DATA EXCERPTS →
********************

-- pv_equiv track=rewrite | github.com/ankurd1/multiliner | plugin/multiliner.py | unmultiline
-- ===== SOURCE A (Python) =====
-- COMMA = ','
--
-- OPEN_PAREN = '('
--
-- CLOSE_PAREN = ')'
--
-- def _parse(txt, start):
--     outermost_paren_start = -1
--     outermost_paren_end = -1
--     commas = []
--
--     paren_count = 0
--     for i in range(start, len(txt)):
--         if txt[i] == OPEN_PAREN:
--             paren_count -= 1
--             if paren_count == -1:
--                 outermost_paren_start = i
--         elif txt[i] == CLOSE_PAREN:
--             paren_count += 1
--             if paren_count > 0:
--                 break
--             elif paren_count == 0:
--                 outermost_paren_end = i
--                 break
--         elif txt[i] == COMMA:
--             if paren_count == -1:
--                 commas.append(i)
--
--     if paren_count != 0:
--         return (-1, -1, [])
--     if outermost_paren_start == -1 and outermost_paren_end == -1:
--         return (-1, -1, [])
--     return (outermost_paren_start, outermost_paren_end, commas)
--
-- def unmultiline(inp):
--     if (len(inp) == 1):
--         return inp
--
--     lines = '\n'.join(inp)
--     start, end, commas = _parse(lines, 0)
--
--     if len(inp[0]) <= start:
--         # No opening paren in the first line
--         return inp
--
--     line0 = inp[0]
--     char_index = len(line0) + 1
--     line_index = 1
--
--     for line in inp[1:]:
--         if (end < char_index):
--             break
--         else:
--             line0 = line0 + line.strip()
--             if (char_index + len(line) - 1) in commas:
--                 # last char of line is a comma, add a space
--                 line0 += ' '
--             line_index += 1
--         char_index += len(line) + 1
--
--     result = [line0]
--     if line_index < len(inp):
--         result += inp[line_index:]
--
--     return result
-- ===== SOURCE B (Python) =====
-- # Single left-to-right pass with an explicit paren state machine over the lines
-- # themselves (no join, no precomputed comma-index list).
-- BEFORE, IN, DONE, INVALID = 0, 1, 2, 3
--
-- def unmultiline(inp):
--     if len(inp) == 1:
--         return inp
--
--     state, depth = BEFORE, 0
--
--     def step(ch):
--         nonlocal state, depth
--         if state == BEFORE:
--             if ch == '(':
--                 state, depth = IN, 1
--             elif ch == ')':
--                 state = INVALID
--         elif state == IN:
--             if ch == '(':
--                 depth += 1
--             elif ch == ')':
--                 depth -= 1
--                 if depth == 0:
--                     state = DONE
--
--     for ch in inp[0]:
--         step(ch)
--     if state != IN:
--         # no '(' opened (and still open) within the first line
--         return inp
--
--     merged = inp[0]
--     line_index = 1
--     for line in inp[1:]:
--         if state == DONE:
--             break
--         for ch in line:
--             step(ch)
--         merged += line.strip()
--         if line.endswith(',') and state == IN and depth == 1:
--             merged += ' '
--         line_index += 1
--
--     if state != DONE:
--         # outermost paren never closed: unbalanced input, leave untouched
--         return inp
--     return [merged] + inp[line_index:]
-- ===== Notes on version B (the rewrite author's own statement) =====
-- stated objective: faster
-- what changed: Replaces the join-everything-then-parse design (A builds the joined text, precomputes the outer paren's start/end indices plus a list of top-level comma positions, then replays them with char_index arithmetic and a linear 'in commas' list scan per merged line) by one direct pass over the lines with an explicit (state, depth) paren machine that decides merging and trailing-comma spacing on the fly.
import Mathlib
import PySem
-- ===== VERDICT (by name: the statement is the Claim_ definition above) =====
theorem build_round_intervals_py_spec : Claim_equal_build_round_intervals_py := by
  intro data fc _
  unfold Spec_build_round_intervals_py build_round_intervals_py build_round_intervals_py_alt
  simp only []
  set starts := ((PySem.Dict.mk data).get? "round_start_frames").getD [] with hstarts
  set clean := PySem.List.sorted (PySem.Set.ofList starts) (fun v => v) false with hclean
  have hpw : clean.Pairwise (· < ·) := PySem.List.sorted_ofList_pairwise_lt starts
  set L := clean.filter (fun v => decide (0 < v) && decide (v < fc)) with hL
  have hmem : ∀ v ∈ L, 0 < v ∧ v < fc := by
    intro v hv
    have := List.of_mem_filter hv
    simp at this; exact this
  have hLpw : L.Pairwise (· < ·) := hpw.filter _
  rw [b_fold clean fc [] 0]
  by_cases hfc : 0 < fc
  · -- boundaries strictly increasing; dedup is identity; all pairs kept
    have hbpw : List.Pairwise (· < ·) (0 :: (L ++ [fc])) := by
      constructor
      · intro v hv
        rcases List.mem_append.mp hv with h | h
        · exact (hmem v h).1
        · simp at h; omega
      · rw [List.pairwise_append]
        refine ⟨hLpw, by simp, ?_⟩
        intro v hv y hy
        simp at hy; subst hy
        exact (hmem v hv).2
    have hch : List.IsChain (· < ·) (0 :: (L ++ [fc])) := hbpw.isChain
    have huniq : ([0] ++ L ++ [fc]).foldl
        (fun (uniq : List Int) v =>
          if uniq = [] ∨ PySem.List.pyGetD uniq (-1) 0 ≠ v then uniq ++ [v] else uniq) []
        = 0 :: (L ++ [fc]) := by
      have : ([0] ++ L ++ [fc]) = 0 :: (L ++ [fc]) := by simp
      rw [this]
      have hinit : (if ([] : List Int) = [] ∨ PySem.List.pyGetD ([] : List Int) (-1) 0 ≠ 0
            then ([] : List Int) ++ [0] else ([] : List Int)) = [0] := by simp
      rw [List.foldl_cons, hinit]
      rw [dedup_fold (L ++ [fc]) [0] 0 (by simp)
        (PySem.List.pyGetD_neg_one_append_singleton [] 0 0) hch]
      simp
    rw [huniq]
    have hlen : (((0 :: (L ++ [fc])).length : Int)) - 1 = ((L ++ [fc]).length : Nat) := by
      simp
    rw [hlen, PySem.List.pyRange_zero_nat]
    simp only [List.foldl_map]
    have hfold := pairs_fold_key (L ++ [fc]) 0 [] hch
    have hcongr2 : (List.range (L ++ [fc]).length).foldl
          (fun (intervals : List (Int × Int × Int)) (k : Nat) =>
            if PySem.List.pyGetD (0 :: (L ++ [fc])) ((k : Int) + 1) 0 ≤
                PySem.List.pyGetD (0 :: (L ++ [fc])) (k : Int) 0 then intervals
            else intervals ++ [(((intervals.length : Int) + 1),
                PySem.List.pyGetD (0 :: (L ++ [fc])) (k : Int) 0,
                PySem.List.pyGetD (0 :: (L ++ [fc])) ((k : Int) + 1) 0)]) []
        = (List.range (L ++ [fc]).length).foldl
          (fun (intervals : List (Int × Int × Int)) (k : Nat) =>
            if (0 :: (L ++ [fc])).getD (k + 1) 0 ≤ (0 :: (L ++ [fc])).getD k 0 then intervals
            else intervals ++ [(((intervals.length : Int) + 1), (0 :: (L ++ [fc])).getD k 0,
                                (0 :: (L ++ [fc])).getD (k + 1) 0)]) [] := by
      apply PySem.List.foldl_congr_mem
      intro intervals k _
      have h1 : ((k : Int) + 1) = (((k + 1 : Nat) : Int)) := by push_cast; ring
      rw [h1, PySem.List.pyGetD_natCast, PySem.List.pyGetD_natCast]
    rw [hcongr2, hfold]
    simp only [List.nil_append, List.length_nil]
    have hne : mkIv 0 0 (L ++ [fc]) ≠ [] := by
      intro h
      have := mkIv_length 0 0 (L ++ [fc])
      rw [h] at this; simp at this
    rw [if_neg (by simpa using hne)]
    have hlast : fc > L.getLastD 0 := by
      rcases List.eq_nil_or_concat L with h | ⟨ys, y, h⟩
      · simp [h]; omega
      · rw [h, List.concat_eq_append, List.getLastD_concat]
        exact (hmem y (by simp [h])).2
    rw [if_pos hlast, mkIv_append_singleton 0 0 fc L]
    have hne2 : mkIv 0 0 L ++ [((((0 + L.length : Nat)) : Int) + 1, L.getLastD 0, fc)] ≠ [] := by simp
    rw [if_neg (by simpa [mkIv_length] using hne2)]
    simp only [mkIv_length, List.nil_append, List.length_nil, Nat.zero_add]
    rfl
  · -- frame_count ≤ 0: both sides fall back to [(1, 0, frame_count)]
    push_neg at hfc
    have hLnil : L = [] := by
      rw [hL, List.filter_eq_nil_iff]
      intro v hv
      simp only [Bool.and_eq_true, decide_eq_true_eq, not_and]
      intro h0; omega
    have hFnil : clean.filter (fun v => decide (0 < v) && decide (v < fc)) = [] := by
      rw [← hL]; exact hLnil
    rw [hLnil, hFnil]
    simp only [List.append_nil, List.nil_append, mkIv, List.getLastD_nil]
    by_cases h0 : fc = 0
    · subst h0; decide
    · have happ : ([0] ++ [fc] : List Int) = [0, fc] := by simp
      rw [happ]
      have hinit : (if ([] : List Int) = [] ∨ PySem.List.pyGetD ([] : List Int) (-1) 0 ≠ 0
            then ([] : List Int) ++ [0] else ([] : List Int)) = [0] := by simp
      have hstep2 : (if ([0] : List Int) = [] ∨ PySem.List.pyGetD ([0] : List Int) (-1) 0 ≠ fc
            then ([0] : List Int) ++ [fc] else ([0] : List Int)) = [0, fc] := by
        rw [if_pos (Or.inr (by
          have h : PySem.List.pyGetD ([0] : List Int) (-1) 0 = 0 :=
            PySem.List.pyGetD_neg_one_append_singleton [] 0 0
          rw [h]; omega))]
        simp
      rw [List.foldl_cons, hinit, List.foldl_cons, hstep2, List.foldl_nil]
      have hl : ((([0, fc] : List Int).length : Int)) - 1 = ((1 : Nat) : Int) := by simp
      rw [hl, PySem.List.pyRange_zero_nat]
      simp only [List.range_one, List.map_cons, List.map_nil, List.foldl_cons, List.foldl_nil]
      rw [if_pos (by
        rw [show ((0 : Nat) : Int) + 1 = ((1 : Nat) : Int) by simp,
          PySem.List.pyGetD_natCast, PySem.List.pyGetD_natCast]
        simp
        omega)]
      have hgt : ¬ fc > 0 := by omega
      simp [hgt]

********************

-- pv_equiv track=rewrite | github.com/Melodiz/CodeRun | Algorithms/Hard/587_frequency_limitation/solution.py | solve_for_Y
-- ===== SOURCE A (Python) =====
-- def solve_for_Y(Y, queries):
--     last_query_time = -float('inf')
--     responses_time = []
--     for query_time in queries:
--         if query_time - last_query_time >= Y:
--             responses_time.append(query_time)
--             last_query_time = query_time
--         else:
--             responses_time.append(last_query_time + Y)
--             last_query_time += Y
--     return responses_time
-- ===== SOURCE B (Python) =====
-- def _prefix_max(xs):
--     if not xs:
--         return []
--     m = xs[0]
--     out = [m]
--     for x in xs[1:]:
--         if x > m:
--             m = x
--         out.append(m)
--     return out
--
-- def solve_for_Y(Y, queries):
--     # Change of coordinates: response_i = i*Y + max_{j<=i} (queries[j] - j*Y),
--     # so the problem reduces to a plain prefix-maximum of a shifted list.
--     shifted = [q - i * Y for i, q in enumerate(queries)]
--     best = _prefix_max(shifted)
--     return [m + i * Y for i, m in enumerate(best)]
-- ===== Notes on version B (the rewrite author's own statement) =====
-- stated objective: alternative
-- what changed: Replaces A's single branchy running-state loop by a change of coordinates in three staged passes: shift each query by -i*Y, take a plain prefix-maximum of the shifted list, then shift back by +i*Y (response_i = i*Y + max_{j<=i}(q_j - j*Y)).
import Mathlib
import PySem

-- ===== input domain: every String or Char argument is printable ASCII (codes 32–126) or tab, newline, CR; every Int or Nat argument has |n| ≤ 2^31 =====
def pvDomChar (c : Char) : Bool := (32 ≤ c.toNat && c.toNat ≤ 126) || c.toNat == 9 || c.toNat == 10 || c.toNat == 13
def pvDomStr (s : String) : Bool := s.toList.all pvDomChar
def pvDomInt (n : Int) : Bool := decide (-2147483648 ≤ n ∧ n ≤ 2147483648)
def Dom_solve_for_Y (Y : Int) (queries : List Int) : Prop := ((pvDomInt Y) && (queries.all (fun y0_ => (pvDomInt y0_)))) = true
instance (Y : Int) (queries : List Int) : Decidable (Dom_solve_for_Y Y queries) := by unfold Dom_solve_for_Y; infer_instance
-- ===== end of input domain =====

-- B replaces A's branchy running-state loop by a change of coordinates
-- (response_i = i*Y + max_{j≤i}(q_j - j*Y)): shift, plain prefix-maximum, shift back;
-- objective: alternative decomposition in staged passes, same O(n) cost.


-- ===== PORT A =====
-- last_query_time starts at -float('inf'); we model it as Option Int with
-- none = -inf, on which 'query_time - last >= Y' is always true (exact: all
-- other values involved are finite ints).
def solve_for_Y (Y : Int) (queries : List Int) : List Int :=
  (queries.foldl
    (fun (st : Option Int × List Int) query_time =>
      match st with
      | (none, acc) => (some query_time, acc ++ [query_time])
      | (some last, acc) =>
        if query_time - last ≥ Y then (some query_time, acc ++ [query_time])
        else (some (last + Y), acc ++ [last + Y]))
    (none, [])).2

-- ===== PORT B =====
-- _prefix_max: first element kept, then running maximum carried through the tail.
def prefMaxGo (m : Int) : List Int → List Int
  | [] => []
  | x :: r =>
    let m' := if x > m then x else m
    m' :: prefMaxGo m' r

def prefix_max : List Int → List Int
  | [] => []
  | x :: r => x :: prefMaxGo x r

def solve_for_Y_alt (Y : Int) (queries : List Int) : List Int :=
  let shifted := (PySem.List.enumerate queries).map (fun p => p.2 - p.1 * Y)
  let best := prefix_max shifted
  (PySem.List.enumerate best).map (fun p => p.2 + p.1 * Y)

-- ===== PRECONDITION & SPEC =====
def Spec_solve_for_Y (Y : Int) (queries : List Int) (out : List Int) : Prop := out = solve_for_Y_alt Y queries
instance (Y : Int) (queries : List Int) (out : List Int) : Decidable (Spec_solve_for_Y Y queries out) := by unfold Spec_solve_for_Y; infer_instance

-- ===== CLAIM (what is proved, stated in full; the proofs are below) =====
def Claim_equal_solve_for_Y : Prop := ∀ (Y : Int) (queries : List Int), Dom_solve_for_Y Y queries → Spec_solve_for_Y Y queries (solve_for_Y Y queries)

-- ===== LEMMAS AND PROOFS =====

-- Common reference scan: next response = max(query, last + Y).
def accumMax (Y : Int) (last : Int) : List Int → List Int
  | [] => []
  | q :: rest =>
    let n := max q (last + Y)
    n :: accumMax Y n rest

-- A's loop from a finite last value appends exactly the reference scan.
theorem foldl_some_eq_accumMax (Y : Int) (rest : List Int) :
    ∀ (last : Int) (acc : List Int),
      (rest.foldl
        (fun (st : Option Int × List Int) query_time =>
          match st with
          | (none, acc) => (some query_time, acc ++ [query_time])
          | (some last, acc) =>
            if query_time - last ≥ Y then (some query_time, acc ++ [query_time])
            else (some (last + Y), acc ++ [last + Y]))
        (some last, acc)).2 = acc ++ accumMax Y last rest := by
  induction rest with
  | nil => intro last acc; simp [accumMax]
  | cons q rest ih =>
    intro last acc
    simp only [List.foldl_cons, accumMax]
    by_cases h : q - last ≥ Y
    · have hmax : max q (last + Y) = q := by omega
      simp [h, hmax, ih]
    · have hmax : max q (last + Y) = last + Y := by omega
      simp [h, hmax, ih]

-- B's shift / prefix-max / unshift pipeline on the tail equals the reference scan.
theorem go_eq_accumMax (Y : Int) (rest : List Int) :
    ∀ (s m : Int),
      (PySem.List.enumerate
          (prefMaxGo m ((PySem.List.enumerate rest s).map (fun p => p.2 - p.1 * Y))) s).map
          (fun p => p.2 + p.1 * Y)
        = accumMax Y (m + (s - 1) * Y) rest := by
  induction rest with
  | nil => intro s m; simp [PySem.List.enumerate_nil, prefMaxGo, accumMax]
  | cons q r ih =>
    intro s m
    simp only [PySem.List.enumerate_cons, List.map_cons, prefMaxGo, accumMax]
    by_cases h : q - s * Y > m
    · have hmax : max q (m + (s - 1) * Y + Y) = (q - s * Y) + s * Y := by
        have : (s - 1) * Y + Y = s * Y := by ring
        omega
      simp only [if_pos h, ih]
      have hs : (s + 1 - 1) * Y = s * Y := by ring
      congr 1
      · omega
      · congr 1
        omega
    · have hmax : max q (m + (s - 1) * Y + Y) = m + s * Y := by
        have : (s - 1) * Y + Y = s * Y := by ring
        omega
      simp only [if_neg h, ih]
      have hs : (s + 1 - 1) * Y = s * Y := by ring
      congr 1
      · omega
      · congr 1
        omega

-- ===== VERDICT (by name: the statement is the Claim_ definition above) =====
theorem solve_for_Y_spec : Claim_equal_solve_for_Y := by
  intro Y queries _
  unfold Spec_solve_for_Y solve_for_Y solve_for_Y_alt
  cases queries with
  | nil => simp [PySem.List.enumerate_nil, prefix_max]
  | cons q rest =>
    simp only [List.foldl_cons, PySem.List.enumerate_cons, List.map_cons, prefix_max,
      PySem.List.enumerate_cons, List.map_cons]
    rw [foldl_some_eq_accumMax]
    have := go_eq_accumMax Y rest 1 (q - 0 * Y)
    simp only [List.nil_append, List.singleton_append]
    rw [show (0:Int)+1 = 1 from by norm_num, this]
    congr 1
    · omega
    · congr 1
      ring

********************

WHAT IS EXPECTED →
From the records above, give again exactly the lines running from the line with "line0 += ' '" to the line with "nonlocal state, depth", inclusive.

EXPECTED ANSWER →
--                 line0 += ' '
--             line_index += 1
--         char_index += len(line) + 1
--
--     result = [line0]
--     if line_index < len(inp):
--         result += inp[line_index:]
--
--     return result
-- ===== SOURCE B (Python) =====
-- # Single left-to-right pass with an explicit paren state machine over the lines
-- # themselves (no join, no precomputed comma-index list).
-- BEFORE, IN, DONE, INVALID = 0, 1, 2, 3
--
-- def unmultiline(inp):
--     if len(inp) == 1:
--         return inp
--
--     state, depth = BEFORE, 0
--
--     def step(ch):
--         nonlocal state, depth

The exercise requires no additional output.